Saved entries:
● ● ● ● ●

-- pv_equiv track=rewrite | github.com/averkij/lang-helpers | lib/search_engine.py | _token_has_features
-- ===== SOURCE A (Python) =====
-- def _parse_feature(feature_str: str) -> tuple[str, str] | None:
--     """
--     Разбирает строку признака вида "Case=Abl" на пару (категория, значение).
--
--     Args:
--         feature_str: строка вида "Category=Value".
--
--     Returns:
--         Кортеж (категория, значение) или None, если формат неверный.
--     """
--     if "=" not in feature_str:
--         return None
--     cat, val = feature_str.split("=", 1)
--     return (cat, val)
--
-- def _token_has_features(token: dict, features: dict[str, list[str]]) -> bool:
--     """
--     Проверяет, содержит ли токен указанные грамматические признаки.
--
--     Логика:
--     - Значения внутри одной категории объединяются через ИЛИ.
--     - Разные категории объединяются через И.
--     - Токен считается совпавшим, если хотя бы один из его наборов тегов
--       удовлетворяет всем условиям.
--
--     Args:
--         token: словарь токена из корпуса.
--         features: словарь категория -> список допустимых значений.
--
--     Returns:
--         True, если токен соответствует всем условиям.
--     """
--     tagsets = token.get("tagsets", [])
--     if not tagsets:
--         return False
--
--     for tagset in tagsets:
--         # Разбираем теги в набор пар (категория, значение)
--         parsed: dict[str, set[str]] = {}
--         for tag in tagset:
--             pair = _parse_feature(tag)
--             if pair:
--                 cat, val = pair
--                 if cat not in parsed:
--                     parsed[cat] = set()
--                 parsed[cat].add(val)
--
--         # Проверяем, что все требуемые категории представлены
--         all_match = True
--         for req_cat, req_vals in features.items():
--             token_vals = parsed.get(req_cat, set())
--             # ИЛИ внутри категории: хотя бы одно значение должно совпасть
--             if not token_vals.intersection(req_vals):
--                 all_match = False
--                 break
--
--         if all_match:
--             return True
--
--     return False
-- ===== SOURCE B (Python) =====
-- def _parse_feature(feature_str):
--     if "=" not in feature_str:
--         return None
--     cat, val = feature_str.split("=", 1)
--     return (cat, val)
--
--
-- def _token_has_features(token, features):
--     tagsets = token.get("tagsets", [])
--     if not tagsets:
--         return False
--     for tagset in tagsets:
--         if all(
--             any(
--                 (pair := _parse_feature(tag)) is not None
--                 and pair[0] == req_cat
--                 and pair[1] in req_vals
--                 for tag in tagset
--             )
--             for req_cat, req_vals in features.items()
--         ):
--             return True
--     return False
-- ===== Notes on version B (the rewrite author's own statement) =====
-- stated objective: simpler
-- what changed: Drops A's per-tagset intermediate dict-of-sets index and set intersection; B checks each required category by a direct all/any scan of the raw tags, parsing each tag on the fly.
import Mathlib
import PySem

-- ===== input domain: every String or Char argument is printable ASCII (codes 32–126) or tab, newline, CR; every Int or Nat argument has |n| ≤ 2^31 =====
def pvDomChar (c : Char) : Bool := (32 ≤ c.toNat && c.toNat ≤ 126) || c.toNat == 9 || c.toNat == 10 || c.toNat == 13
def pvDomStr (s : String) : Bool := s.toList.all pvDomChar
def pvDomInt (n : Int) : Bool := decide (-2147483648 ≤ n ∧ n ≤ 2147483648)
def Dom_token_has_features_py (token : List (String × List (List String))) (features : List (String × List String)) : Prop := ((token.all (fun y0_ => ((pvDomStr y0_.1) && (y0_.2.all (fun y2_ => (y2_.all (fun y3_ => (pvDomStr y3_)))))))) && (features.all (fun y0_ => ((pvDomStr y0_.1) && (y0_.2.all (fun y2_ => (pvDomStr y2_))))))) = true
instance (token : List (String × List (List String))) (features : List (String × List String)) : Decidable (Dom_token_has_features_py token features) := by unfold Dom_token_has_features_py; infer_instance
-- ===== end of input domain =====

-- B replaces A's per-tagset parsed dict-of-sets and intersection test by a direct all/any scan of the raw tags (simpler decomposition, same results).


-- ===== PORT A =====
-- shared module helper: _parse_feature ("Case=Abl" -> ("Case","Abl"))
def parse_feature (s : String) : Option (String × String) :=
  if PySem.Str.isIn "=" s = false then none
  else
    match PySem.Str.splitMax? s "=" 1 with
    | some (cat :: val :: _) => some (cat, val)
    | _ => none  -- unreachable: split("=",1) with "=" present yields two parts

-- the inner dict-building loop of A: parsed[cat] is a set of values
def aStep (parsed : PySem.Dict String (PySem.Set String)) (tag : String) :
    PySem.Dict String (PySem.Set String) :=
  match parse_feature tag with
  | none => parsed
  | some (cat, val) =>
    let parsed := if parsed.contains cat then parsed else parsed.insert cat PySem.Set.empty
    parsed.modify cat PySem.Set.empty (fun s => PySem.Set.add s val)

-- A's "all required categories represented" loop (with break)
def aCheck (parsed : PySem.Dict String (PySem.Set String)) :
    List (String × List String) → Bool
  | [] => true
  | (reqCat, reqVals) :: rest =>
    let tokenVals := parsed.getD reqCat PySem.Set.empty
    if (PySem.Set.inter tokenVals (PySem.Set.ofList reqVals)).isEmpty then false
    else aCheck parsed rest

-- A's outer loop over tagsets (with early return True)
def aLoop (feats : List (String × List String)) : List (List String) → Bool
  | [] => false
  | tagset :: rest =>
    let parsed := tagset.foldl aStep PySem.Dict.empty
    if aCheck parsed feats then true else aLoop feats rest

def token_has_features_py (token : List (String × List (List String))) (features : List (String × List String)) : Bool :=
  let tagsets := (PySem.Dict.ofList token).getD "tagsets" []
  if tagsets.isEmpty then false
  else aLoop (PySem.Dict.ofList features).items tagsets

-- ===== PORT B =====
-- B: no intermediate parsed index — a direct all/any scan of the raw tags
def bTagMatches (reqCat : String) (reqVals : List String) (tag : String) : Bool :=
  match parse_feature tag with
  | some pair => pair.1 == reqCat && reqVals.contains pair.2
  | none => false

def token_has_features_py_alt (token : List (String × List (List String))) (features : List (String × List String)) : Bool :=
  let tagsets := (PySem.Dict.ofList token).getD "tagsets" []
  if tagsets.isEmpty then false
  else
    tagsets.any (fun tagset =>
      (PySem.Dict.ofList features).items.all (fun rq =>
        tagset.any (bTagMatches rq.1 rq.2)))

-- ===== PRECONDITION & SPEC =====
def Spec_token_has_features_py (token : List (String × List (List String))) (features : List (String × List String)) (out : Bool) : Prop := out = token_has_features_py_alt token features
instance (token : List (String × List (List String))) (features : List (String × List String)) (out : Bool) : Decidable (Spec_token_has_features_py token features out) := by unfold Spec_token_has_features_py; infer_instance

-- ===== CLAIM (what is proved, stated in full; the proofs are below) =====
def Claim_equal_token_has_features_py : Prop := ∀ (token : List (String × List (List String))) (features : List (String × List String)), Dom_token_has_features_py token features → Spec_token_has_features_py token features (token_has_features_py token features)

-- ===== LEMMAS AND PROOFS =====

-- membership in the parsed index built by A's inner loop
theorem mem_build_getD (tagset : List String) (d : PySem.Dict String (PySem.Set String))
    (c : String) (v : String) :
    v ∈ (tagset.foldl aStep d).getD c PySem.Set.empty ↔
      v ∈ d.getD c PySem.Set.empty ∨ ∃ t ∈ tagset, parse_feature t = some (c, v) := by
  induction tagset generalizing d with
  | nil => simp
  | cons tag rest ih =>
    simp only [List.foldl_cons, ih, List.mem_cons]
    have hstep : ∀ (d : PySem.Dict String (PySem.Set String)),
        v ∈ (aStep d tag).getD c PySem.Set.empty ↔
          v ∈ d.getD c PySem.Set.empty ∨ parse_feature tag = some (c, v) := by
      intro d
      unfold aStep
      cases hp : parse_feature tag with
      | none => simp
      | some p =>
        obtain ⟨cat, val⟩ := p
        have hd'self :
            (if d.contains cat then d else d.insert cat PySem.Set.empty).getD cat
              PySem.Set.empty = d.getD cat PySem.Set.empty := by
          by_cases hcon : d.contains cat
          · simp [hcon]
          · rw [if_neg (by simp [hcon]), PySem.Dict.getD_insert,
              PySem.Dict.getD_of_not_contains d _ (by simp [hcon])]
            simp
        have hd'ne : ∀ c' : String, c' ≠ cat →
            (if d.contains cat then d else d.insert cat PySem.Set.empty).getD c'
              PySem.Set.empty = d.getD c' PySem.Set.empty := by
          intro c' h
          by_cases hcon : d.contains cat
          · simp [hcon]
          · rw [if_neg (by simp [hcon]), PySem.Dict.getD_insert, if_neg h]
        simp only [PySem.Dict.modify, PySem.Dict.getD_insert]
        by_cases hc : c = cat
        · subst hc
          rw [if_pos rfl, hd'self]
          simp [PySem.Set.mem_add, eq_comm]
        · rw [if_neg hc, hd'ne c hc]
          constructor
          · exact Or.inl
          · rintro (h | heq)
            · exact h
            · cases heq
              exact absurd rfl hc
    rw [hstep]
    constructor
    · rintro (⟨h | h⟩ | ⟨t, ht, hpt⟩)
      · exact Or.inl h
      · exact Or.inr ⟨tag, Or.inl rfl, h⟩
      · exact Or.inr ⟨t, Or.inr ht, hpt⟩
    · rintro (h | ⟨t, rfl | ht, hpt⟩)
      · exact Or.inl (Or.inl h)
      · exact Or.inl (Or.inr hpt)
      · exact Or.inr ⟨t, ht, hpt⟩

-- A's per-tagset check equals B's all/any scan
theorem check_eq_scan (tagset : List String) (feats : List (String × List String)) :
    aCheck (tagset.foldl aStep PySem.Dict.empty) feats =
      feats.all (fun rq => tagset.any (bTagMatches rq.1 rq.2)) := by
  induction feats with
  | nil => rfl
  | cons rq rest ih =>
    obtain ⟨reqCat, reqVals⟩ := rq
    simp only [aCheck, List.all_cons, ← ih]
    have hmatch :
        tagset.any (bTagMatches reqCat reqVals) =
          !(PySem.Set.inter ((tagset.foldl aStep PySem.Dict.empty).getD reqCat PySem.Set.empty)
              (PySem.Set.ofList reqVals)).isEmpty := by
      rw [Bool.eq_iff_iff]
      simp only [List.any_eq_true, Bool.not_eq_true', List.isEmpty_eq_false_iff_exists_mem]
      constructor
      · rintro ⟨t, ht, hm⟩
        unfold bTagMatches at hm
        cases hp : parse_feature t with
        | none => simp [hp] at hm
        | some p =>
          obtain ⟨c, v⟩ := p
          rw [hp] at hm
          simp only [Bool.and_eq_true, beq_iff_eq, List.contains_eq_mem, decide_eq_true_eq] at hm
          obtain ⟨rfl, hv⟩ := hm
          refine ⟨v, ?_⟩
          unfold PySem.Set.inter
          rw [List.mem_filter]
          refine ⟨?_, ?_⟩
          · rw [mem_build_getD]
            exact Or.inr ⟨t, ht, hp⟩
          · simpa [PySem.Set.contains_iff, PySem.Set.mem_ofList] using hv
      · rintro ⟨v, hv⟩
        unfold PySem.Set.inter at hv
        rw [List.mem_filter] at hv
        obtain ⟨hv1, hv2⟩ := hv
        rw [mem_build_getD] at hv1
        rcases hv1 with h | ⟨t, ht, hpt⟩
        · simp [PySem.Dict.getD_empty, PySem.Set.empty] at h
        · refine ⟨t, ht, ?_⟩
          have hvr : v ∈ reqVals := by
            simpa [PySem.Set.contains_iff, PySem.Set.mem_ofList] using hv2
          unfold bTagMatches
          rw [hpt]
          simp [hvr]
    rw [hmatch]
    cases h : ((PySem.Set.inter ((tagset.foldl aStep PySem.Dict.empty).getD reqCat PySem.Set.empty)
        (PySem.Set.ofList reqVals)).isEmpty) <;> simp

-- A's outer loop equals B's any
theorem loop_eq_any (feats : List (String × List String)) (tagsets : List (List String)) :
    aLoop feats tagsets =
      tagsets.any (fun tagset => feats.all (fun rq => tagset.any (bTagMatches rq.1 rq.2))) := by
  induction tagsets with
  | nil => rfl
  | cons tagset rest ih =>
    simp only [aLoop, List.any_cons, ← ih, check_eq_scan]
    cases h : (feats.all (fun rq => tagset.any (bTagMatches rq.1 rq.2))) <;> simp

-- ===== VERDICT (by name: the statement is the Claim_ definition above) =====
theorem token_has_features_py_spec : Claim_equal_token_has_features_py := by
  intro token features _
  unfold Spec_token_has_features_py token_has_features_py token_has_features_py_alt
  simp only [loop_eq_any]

● ● ● ● ●

# Requirement:
Starting with the line that holds "simp [PySem.Set.mem_add, eq_comm]" and ending with the line that holds "Or.inl (Or.inl h)", retype every line in the data above exactly, and nothing else.

# Worked solution:
          simp [PySem.Set.mem_add, eq_comm]
        · rw [if_neg hc, hd'ne c hc]
          constructor
          · exact Or.inl
          · rintro (h | heq)
            · exact h
            · cases heq
              exact absurd rfl hc
    rw [hstep]
    constructor
    · rintro (⟨h | h⟩ | ⟨t, ht, hpt⟩)
      · exact Or.inl h
      · exact Or.inr ⟨tag, Or.inl rfl, h⟩
      · exact Or.inr ⟨t, Or.inr ht, hpt⟩
    · rintro (h | ⟨t, rfl | ht, hpt⟩)
      · exact Or.inl (Or.inl h)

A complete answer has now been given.